I thank you a lot for all these answers, and my code, if needed, is given below :
#IMPORTS
import numpy as np
from dolfinx import fem, cpp, io, mesh
from mpi4py import MPI
from petsc4py import PETSc
import ufl
#PARAMETERS
NITER_TOTAL=3
PENAL=38
WEIGHT=1
LAMBDA=0.6
MU=0.4
L, W, H=0.303, 0.19, 0.064
EMP=0.06
AXE=0.025
NX, NY, NZ = 60, 38, 12
#MESH CREATION
points=[np.array([0, 0, 0]), np.array([L, W, H])]
domain=mesh.create_box(
MPI.COMM_WORLD,
points,
[NX,NY,NZ],
cell_type=cpp.mesh.CellType.hexahedron,
ghost_mode=mesh.GhostMode.shared_facet
)
dim=domain.topology.dim
#BOUNDARY MARKERS
def axes(x):
return np.logical_and(
np.logical_or(np.sqrt( (x[0]-EMP)**2 + (x[2]-H/2)**2 ) <=AXE,
np.sqrt( (x[0]-L+EMP)**2 + (x[2]-H/2)**2 ) <=AXE),
np.logical_or(np.isclose(x[1], 0, atol=1e-6),
np.isclose(x[1], W, atol=1e-6))
)
def bottom(x):
return np.isclose(x[2], 0, atol=1e-6)
bottom_facets=mesh.locate_entities(domain, dim-1, bottom)
axes_facets=mesh.locate_entities(domain, dim-1, axes)
facet_indices=np.array(np.hstack([bottom_facets, axes_facets]), dtype=np.int32)
facet_markers=[np.full(len(bottom_facets), 1, dtype=np.int32),
np.full(len(axes_facets), 2, dtype=np.int32)]

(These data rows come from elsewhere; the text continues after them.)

-- B classifies via a flat keyword->priority index minimised with default, and hoists the initiative-dependent branching out of the loop into six records built once per call; alternative structure, same results.


-- ===== PORT A =====
def generate_stakeholder_management_strategies_py (stakeholders : List String) (initiative_type : String) : List (List (String × String)) :=
  stakeholders.foldl (fun stakeholder_strategies stakeholder =>
    let stakeholder_lower := PySem.Str.lower stakeholder
    let stakeholder_type :=
      if ["executive", "ceo", "cfo", "cio", "cto", "board", "director"].any (fun term => PySem.Str.isIn term stakeholder_lower) then "executive"
      else if ["manager", "head", "lead", "supervisor"].any (fun term => PySem.Str.isIn term stakeholder_lower) then "manager"
      else if ["employee", "staff", "team", "personnel"].any (fun term => PySem.Str.isIn term stakeholder_lower) then "employee"
      else if ["customer", "client", "user", "patient"].any (fun term => PySem.Str.isIn term stakeholder_lower) then "customer"
      else if ["vendor", "supplier", "partner"].any (fun term => PySem.Str.isIn term stakeholder_lower) then "partner"
      else "general"
    let communication :=
      if stakeholder_type == "executive" then "Regular executive briefings focused on strategic impact, ROI, and key milestones"
      else if stakeholder_type == "manager" then "Detailed status updates on progress, issues, and resource utilization with emphasis on operational impacts"
      else if stakeholder_type == "employee" then "Clear communication on changes, impacts to roles and responsibilities, and training opportunities"
      else if stakeholder_type == "customer" then "Targeted communication on value proposition, timing, and any potential service impacts during implementation"
      else if stakeholder_type == "partner" then "Proactive updates on changes affecting partnerships, integration requirements, and timeline implications"
      else "Regular updates tailored to stakeholder's specific interests and involvement"
    let engagement :=
      if stakeholder_type == "executive" then
        (if ["digital_transformation", "restructuring", "m_and_a"].contains initiative_type then
          "Involve in key strategic decisions and governance oversight with regular steering committee participation"
        else "Engage through governance processes with focus on strategic alignment and resource allocation decisions")
      else if stakeholder_type == "manager" then
        (if ["optimization", "restructuring"].contains initiative_type then
          "Actively involve in process design and implementation planning to leverage operational expertise and ensure buy-in"
        else "Engage as functional representatives to provide domain expertise and manage team implementation activities")
      else if stakeholder_type == "employee" then
        "Involve select representatives in working groups to provide input and serve as change champions within their teams"
      else if stakeholder_type == "customer" then
        (if initiative_type == "product_launch" then
          "Engage select customers in beta testing and feedback processes to refine offering"
        else "Collect feedback on current pain points and validate proposed solutions through customer research activities")
      else if stakeholder_type == "partner" then
        "Collaborate on integration requirements and timeline coordination to ensure alignment"
      else "Tailor engagement based on influence and interest levels with appropriate involvement in relevant activities"
    stakeholder_strategies ++ [[("stakeholder_group", stakeholder), ("stakeholder_type", stakeholder_type),
      ("communication_strategy", communication), ("engagement_approach", engagement)]]) []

facet_markers=np.hstack(facet_markers)
sorted_facets=np.argsort(facet_indices)
facet_tag=mesh.meshtags(
domain,
dim-1,
facet_indices[sorted_facets],
facet_markers[sorted_facets]
)
domain.topology.create_connectivity(dim-1, dim)#not sure about this in parallel
#LOADS AND BC
U=fem.VectorFunctionSpace(domain, ("CG", 1))
u=fem.Function(U, name="Déplacement")
bcdofs=fem.locate_dofs_geometrical(U, axes)
u_0=np.array((0,)*dim, dtype=PETSc.ScalarType)
bc=fem.dirichletbc(u_0, bcdofs, U)
ds= ufl.Measure("ds", domain=domain, subdomain_data=facet_tag)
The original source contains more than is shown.